Department of Sociology, Center on Aging, Brody School of Medicine, East Carolina University, Greenville, NC 27858-4354, USA. mitchellj@ecu.edu

Copyright

(Copyright © 2008, Informa - Taylor and Francis Group)

DOI

unavailable

PMID

19042701

Abstract

This article explores the potential and the promise of convergence between gerontological and occupational health researchers to better understand challenges faced by aging farmers including declining economic viability of family farms, the aging of the population of working farmers, and probability of work-related injury or disability among older farmers. Although the need for research seems obvious, the economic, demographic, and psychosocial dynamics of continued work among aging farmers is under-studied in the occupational health literature and absent in the gerontological literature. Following examination of studies of aging farmers drawn from the occupational health literature, we review studies of rural aging in the gerontological literature.
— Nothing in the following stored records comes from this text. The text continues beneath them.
-- pv_equiv track=rewrite | github.com/Zjtep/jz_runescape_bots | core/RS.py | getAncientMagicMenuPosition
-- ===== SOURCE A (Python) =====
-- def getAncientMagicMenuPosition(win_coord):
--     item_size = [25, 27]
--     spacing = 18
--
--     item = []
--
--     x1 = win_coord[0]
--     y1 = win_coord[1]
--     x2 = win_coord[0] + item_size[0]
--     y2 = win_coord[1] + item_size[1]
--
--     for m in range(7):
--         for n in range(4):
--             # print n
--
--             item.append([x1, y1, x2, y2])
--
--             x1 += item_size[0]
--             x2 += item_size[0]
--             x1 += spacing
--             x2 += spacing
--         x1 = win_coord[0]
--         x2 = win_coord[0] + item_size[0]
--         y1 += item_size[1]
--         y2 += item_size[1]
--
--     return item
-- ===== SOURCE B (Python) =====
-- def getAncientMagicMenuPosition(win_coord):
--     x, y = win_coord[0], win_coord[1]
--     return [[x + 43 * n, y + 27 * m, x + 25 + 43 * n, y + 27 + 27 * m]
--             for m in range(7) for n in range(4)]
-- ===== Notes on version B (the rewrite author's own statement) =====
-- stated objective: simpler
-- what changed: Replaces the four running accumulators and per-iteration reset/increment bookkeeping with a single comprehension computing each rectangle directly from its (row, col) indices.
import Mathlib
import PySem

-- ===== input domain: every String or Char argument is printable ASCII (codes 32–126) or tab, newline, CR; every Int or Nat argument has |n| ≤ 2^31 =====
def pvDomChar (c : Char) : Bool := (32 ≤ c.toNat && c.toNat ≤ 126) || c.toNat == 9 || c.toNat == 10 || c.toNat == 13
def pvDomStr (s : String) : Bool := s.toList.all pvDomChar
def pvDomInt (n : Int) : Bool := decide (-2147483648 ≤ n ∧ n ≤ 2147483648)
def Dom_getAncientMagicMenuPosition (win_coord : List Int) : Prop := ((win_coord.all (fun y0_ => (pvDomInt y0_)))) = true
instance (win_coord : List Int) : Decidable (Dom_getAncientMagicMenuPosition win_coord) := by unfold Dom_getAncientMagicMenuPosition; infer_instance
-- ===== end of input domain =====

-- B replaces A's four running accumulators with a closed-form rectangle per (row, col) index; objective: simpler.

-- ===== PORT A =====
-- literal port: state (x1, y1, x2, y2, item) threaded through the nested loops
def getAncientMagicMenuPosition (win_coord : List Int) : List (List Int) :=
  let item_size : List Int := [25, 27]
  let spacing : Int := 18
  let is0 := (PySem.List.pyGet? item_size 0).getD 0
  let is1 := (PySem.List.pyGet? item_size 1).getD 0
  let x1 := (PySem.List.pyGet? win_coord 0).getD 0
  let y1 := (PySem.List.pyGet? win_coord 1).getD 0
  let x2 := x1 + is0
  let y2 := y1 + is1
  let st := (PySem.List.pyRange 0 7 1).foldl (fun (st : Int × Int × Int × Int × List (List Int)) _ =>
    let st2 := (PySem.List.pyRange 0 4 1).foldl
      (fun (st : Int × Int × Int × Int × List (List Int)) _ =>
        let (x1, y1, x2, y2, item) := st
        let item := item ++ [[x1, y1, x2, y2]]
        let x1 := x1 + is0
        let x2 := x2 + is0
        let x1 := x1 + spacing
        let x2 := x2 + spacing
        (x1, y1, x2, y2, item)) st
    let (_, y1, _, y2, item) := st2
    ((PySem.List.pyGet? win_coord 0).getD 0, y1 + is1,
     (PySem.List.pyGet? win_coord 0).getD 0 + is0, y2 + is1, item))
    (x1, y1, x2, y2, ([] : List (List Int)))
  st.2.2.2.2

-- ===== PORT B =====
def getAncientMagicMenuPosition_alt (win_coord : List Int) : List (List Int) :=
  let x := (PySem.List.pyGet? win_coord 0).getD 0
  let y := (PySem.List.pyGet? win_coord 1).getD 0
  (PySem.List.pyRange 0 7 1).flatMap (fun m =>
    (PySem.List.pyRange 0 4 1).map (fun n =>
      [x + 43 * n, y + 27 * m, x + 25 + 43 * n, y + 27 + 27 * m]))

-- ===== PRECONDITION & SPEC =====
-- A raises IndexError when win_coord has fewer than two elements; those inputs are excluded.
def Pre_getAncientMagicMenuPosition (win_coord : List Int) : Prop := 2 ≤ win_coord.length
instance (win_coord : List Int) : Decidable (Pre_getAncientMagicMenuPosition win_coord) := by unfold Pre_getAncientMagicMenuPosition; infer_instance
def pvWitness_getAncientMagicMenuPosition : List Int := [100, 200]

def Spec_getAncientMagicMenuPosition (win_coord : List Int) (out : List (List Int)) : Prop := out = getAncientMagicMenuPosition_alt win_coord
instance (win_coord : List Int) (out : List (List Int)) : Decidable (Spec_getAncientMagicMenuPosition win_coord out) := by unfold Spec_getAncientMagicMenuPosition; infer_instance

-- ===== CLAIM =====
def Claim_equal_getAncientMagicMenuPosition : Prop := ∀ (win_coord : List Int), Dom_getAncientMagicMenuPosition win_coord → Pre_getAncientMagicMenuPosition win_coord → Spec_getAncientMagicMenuPosition win_coord (getAncientMagicMenuPosition win_coord)

-- ===== LEMMAS AND PROOFS =====

-- ===== VERDICT =====
theorem getAncientMagicMenuPosition_spec : Claim_equal_getAncientMagicMenuPosition := by
  intro w _ _
  unfold Spec_getAncientMagicMenuPosition getAncientMagicMenuPosition getAncientMagicMenuPosition_alt
  simp [PySem.List.pyRange, List.range_succ]
  omega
First, we compare varying definitions of rural across federal agencies that impact the ability of researchers using these data to examine variability across rural places. Next, we review studies based upon primary data that include rural residence among their independent variables. We describe different definitions of rural residence across federal agencies with an eye toward their methodological and conceptual impact on the rural aging literature. Then we describe inadequate and incomplete definition and measurement of rural residence across published studies of primary data. Following discussion of the implications of these shortcomings for rural aging research including farmers and others engaged in extractive activities, we discuss the potential for joint work among gerontologists and occupational health researchers to better understand the significance of aging for transition in the agricultural economy and the viability of family farms. We recommend attention to the definition and measurement of rural residence to include variability in rural farm and non-farm populations and refocusing the occupational health literature on aging farmers to include a life course perspective from gerontological theory applied through longitudinal research designs.